Women active in the campaign offered a workshop today to explain the problem and work on solutions. It is one of 1,000 such meetings on women’s and political issues held over the past 10 days at the convocation here of 11,000 women from all over the world. The unofficial forum, marking the last year of the UN-declared Decade for Women, ends today.

“The issue is women who are trapped into sexual servitude,” said Charlotte Bunch, a New York feminist who is here for the forum and also is an observer to the official UN Conference on the Decade for Women being held downtown. That meeting ends July 26.

Bunch has been a prime mover in organizing an international network to combat the abuses.

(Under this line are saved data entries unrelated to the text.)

-- pv_equiv track=rewrite | github.com/aibaellord/BaelTheLordOfAll-AI | core/bypass/universal_bypass_protocol.py | _double_encode_bypass
-- ===== SOURCE A (Python) =====
-- def _double_encode_bypass(payload: str) -> str:
--     """Double URL encode bypass."""
--     result = ""
--     for char in payload:
--         if char.isalpha():
--             result += f"%25{ord(char):02X}"
--         else:
--             result += char
--     return result
-- ===== SOURCE B (Python) =====
-- def _double_encode_bypass(payload: str) -> str:
--     """Double URL encode bypass."""
--     table = {ord(c): f"%25{ord(c):02X}" for c in set(payload) if c.isalpha()}
--     return payload.translate(table)
-- ===== Notes on version B (the rewrite author's own statement) =====
-- stated objective: faster
-- what changed: Replaces the per-character if/else string-concatenation loop by a translation table precomputed over the distinct characters of the input, applied with str.translate in one internal pass.
import Mathlib
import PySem

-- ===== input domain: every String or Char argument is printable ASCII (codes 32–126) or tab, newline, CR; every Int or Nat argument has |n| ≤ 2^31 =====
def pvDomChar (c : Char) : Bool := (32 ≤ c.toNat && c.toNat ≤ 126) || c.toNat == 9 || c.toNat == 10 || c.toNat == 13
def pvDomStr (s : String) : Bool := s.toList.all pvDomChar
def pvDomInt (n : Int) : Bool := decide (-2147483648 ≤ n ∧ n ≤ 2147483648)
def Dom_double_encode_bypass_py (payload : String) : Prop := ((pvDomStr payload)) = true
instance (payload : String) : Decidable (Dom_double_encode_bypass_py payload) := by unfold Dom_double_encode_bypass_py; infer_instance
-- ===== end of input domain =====

-- B replaces A's per-character if/else concatenation loop by a translation table built over the
-- distinct characters of the input and applied in one pass (idiomatic str.translate form).

-- shared format primitive: f"{n:02X}" for 0 ≤ n < 256 (exact on the ASCII domain, where n ≤ 126)
def pvHexDigit (m : Nat) : Char := if m < 10 then Char.ofNat (48 + m) else Char.ofNat (55 + m)
def pvHex2 (n : Nat) : List Char := [pvHexDigit (n / 16), pvHexDigit (n % 16)]

-- ===== PORT A =====
def double_encode_bypass_py (payload : String) : String :=
  String.ofList (payload.toList.foldl
    (fun result c =>
      if PySem.Chars.isalpha c then
        result ++ ('%' :: '2' :: '5' :: pvHex2 c.toNat)
      else
        result ++ [c])
    [])

-- ===== PORT B =====
-- the dict value for key ord(c): f"%25{ord(c):02X}"
def pvEnc (n : Nat) : String := String.ofList ('%' :: '2' :: '5' :: pvHex2 n)

-- the table comprehension over set(payload); its get? result is independent of set order
def pvTable (payload : String) : PySem.Dict Nat String :=
  (PySem.Set.ofList payload.toList).foldl
    (fun d c => if PySem.Chars.isalpha c then d.insert c.toNat (pvEnc c.toNat) else d)
    PySem.Dict.empty

-- payload.translate(table): chars with a table entry are replaced, others kept
def double_encode_bypass_py_alt (payload : String) : String :=
  let table := pvTable payload
  String.ofList (payload.toList.flatMap (fun c =>
    match table.get? c.toNat with
    | some s => s.toList
    | none => [c]))

-- ===== PRECONDITION & SPEC =====
def Spec_double_encode_bypass_py (payload : String) (out : String) : Prop := out = double_encode_bypass_py_alt payload
instance (payload : String) (out : String) : Decidable (Spec_double_encode_bypass_py payload out) := by unfold Spec_double_encode_bypass_py; infer_instance

-- ===== CLAIM (what is proved, stated in full; the proofs are below) =====
def Claim_equal_double_encode_bypass_py : Prop := ∀ (payload : String), Dom_double_encode_bypass_py payload → Spec_double_encode_bypass_py payload (double_encode_bypass_py payload)

-- ===== LEMMAS AND PROOFS =====

theorem pv_char_toNat_inj {a c : Char} (h : a.toNat = c.toNat) : a = c := by
  apply Char.ext; unfold Char.toNat at h; exact UInt32.toNat_inj.mp h

-- lookup in the dict built by the comprehension loop
theorem pvTable_fold_get (as : List Char) (d : PySem.Dict Nat String) (c : Char) :
    (as.foldl (fun d c => if PySem.Chars.isalpha c then d.insert c.toNat (pvEnc c.toNat) else d) d).get? c.toNat =
      if as.any (fun c' => PySem.Chars.isalpha c' && c' == c) then some (pvEnc c.toNat)
      else d.get? c.toNat := by
  induction as generalizing d with
  | nil => simp
  | cons a as ih =>
    simp only [List.foldl_cons, ih, List.any_cons]
    by_cases ha : PySem.Chars.isalpha a
    · by_cases hac : a = c
      · subst hac
        simp [ha, PySem.Dict.get?_insert_self]
      · have hne : c.toNat ≠ a.toNat := fun h => hac (pv_char_toNat_inj h).symm
        simp [ha, hac, PySem.Dict.get?_insert_of_ne _ _ hne]
    · simp [ha]

theorem pvTable_get (payload : String) (c : Char) (hc : c ∈ payload.toList) :
    (pvTable payload).get? c.toNat =
      if PySem.Chars.isalpha c then some (pvEnc c.toNat) else none := by
  unfold pvTable
  rw [pvTable_fold_get]
  by_cases ha : PySem.Chars.isalpha c
  · have : (PySem.Set.ofList payload.toList).any (fun c' => PySem.Chars.isalpha c' && c' == c) = true := by
      rw [List.any_eq_true]
      exact ⟨c, (PySem.Set.mem_ofList _ _).mpr hc, by simp [ha]⟩
    simp [this, ha]
  · have : (PySem.Set.ofList payload.toList).any (fun c' => PySem.Chars.isalpha c' && c' == c) = false := by
      rw [List.any_eq_false]
      intro c' _ h
      simp only [Bool.and_eq_true, beq_iff_eq] at h
      exact ha (h.2 ▸ h.1)
    simp [this, ha, PySem.Dict.get?_empty]

-- ===== VERDICT (by name: the statement is the Claim_ definition above) =====
theorem double_encode_bypass_py_spec : Claim_equal_double_encode_bypass_py := by
  intro payload _
  unfold Spec_double_encode_bypass_py double_encode_bypass_py double_encode_bypass_py_alt
  have hfold :
      (fun (result : List Char) (c : Char) =>
        if PySem.Chars.isalpha c then result ++ ('%' :: '2' :: '5' :: pvHex2 c.toNat)
        else result ++ [c])
      = (fun (result : List Char) (c : Char) =>
        result ++ (if PySem.Chars.isalpha c then ('%' :: '2' :: '5' :: pvHex2 c.toNat) else [c])) := by
    funext r c; split <;> rfl
  rw [hfold, PySem.List.foldl_append_eq_flatMap]
  simp only [List.nil_append]
  congr 1
  apply List.flatMap_congr
  intro c hc
  rw [pvTable_get payload c hc]
  by_cases ha : PySem.Chars.isalpha c
  · simp only [ha, if_true, pvEnc]
    exact String.toList_ofList.symm
  · simp [ha]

“Sexual slavery involves any situation a woman is in, in which she cannot get away, and in that situation is physically abused or sexually exploited,” wrote Kathleen Barry, who teaches at Brandeis University, in a report on a Rotterdam meeting of 40 women from various countries two years ago. The network was formed there.

Even in defining the issue, there are problems, Barry explained.

“Severing child from adult female prostitution has been part of the tradition of silence which has cloaked female sexual slavery in invisibility,” she wrote. “it confuses the issue.”

For one thing, some countries have simply lowered the age of consent, thus making more and more younger females available to customers.

“In the United States today,” Barry said, “the scandals which are periodically raised exposing child prostitution and pornography have to do only with very small children because 12-, 13- and 14-year-olds are socially considered to be adults.’

In a report on the Rotterdam meeting, Awa Thiam of Senegal referred to female circumcision, which is practiced on about 65 million women and girls in Africa and the Mideast. She called it “an explicitly denial to women of her sexuality.” The beliefs which accompany this practice make it clear that a woman’s sexuality is her husband’s property and for his use. This is but one more of the examples of how the practices which define sexuality in prostitution are spread to women in all classes and categories.” Thiam is director of the Commission for the Abolition of Sexual Mutilations.

As with many of the issues taken up by forum participants, the problem derives not only from the perceptions of women in general or from male lechery, but from the way those perceptions are encased in long-held religious and cultural traditions. Added to that, and probably more significant, are the enormous profits available to the perpetrators and the harsher economic realities of life for the world’s poor. Depending on the culture, the problem takes different forms.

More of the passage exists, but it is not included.